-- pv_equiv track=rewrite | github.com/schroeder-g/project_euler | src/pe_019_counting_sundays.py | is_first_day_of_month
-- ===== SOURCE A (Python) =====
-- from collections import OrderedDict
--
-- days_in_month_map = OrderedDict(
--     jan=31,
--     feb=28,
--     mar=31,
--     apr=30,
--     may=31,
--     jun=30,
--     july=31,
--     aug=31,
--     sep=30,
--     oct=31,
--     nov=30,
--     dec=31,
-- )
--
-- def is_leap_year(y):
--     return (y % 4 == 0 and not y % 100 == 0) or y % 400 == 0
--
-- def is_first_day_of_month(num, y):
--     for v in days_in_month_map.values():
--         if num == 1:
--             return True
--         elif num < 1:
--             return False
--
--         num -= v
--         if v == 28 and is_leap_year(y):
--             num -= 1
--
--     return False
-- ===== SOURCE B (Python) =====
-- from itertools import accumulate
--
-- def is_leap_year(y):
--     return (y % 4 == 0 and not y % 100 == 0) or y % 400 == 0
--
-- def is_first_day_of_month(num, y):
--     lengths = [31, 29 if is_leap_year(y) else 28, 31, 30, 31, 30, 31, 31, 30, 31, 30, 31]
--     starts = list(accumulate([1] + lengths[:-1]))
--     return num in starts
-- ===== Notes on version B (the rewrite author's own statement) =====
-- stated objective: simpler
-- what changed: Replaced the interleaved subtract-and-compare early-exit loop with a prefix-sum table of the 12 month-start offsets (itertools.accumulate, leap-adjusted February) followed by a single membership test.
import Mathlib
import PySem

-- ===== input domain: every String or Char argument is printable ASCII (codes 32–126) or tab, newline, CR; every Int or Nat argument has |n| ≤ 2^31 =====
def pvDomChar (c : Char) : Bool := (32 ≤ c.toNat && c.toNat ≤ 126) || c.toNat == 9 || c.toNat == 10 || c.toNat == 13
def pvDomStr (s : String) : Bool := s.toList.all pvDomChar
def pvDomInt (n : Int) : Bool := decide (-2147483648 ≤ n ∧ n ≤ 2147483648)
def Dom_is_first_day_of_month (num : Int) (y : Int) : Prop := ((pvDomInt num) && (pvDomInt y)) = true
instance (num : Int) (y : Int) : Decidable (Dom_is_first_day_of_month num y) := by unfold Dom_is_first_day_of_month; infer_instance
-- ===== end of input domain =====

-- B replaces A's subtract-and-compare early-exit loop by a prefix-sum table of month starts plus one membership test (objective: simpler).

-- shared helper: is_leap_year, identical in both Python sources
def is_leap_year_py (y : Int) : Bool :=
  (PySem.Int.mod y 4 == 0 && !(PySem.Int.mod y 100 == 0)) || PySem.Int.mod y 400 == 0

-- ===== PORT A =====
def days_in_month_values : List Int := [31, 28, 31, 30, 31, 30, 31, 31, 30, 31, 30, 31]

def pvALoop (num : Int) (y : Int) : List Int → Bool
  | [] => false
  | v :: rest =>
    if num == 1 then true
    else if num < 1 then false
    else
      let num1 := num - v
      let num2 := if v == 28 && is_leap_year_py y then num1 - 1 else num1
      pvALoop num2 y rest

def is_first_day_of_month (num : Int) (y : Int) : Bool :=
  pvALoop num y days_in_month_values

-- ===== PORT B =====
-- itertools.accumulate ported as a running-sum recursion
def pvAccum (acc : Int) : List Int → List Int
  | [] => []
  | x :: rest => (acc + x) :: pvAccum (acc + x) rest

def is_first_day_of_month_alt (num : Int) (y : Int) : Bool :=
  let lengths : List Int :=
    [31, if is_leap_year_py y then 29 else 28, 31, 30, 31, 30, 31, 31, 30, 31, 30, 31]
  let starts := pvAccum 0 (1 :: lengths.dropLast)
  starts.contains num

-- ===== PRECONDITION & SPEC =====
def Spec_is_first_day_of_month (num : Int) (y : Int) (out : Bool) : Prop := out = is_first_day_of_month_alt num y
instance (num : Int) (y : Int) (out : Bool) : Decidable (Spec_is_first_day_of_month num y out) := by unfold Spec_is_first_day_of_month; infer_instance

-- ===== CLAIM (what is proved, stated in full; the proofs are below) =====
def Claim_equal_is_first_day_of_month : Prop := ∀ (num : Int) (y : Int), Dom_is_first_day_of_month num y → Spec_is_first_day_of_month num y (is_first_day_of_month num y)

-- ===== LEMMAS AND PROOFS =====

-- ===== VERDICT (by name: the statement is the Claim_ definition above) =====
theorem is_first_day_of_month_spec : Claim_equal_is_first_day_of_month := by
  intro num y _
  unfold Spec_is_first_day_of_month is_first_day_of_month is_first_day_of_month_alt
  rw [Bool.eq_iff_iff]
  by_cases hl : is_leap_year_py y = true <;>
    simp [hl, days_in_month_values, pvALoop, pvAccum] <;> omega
———
▸ **Exercise**:
Every entry above must be copied exactly.

▸ **Solution to this exercise**:
-- pv_equiv track=rewrite | github.com/schroeder-g/project_euler | src/pe_019_counting_sundays.py | is_first_day_of_month
-- ===== SOURCE A (Python) =====
-- from collections import OrderedDict
--
-- days_in_month_map = OrderedDict(
--     jan=31,
--     feb=28,
--     mar=31,
--     apr=30,
--     may=31,
--     jun=30,
--     july=31,
--     aug=31,
--     sep=30,
--     oct=31,
--     nov=30,
--     dec=31,
-- )
--
-- def is_leap_year(y):
--     return (y % 4 == 0 and not y % 100 == 0) or y % 400 == 0
--
-- def is_first_day_of_month(num, y):
--     for v in days_in_month_map.values():
--         if num == 1:
--             return True
--         elif num < 1:
--             return False
--
--         num -= v
--         if v == 28 and is_leap_year(y):
--             num -= 1
--
--     return False
-- ===== SOURCE B (Python) =====
-- from itertools import accumulate
--
-- def is_leap_year(y):
--     return (y % 4 == 0 and not y % 100 == 0) or y % 400 == 0
--
-- def is_first_day_of_month(num, y):
--     lengths = [31, 29 if is_leap_year(y) else 28, 31, 30, 31, 30, 31, 31, 30, 31, 30, 31]
--     starts = list(accumulate([1] + lengths[:-1]))
--     return num in starts
-- ===== Notes on version B (the rewrite author's own statement) =====
-- stated objective: simpler
-- what changed: Replaced the interleaved subtract-and-compare early-exit loop with a prefix-sum table of the 12 month-start offsets (itertools.accumulate, leap-adjusted February) followed by a single membership test.
import Mathlib
import PySem

-- ===== input domain: every String or Char argument is printable ASCII (codes 32–126) or tab, newline, CR; every Int or Nat argument has |n| ≤ 2^31 =====
def pvDomChar (c : Char) : Bool := (32 ≤ c.toNat && c.toNat ≤ 126) || c.toNat == 9 || c.toNat == 10 || c.toNat == 13
def pvDomStr (s : String) : Bool := s.toList.all pvDomChar
def pvDomInt (n : Int) : Bool := decide (-2147483648 ≤ n ∧ n ≤ 2147483648)
def Dom_is_first_day_of_month (num : Int) (y : Int) : Prop := ((pvDomInt num) && (pvDomInt y)) = true
instance (num : Int) (y : Int) : Decidable (Dom_is_first_day_of_month num y) := by unfold Dom_is_first_day_of_month; infer_instance
-- ===== end of input domain =====

-- B replaces A's subtract-and-compare early-exit loop by a prefix-sum table of month starts plus one membership test (objective: simpler).

-- shared helper: is_leap_year, identical in both Python sources
def is_leap_year_py (y : Int) : Bool :=
  (PySem.Int.mod y 4 == 0 && !(PySem.Int.mod y 100 == 0)) || PySem.Int.mod y 400 == 0

-- ===== PORT A =====
def days_in_month_values : List Int := [31, 28, 31, 30, 31, 30, 31, 31, 30, 31, 30, 31]

def pvALoop (num : Int) (y : Int) : List Int → Bool
  | [] => false
  | v :: rest =>
    if num == 1 then true
    else if num < 1 then false
    else
      let num1 := num - v
      let num2 := if v == 28 && is_leap_year_py y then num1 - 1 else num1
      pvALoop num2 y rest

def is_first_day_of_month (num : Int) (y : Int) : Bool :=
  pvALoop num y days_in_month_values

-- ===== PORT B =====
-- itertools.accumulate ported as a running-sum recursion
def pvAccum (acc : Int) : List Int → List Int
  | [] => []
  | x :: rest => (acc + x) :: pvAccum (acc + x) rest

def is_first_day_of_month_alt (num : Int) (y : Int) : Bool :=
  let lengths : List Int :=
    [31, if is_leap_year_py y then 29 else 28, 31, 30, 31, 30, 31, 31, 30, 31, 30, 31]
  let starts := pvAccum 0 (1 :: lengths.dropLast)
  starts.contains num

-- ===== PRECONDITION & SPEC =====
def Spec_is_first_day_of_month (num : Int) (y : Int) (out : Bool) : Prop := out = is_first_day_of_month_alt num y
instance (num : Int) (y : Int) (out : Bool) : Decidable (Spec_is_first_day_of_month num y out) := by unfold Spec_is_first_day_of_month; infer_instance

-- ===== CLAIM (what is proved, stated in full; the proofs are below) =====
def Claim_equal_is_first_day_of_month : Prop := ∀ (num : Int) (y : Int), Dom_is_first_day_of_month num y → Spec_is_first_day_of_month num y (is_first_day_of_month num y)

-- ===== LEMMAS AND PROOFS =====

-- ===== VERDICT (by name: the statement is the Claim_ definition above) =====
theorem is_first_day_of_month_spec : Claim_equal_is_first_day_of_month := by
  intro num y _
  unfold Spec_is_first_day_of_month is_first_day_of_month is_first_day_of_month_alt
  rw [Bool.eq_iff_iff]
  by_cases hl : is_leap_year_py y = true <;>
    simp [hl, days_in_month_values, pvALoop, pvAccum] <;> omega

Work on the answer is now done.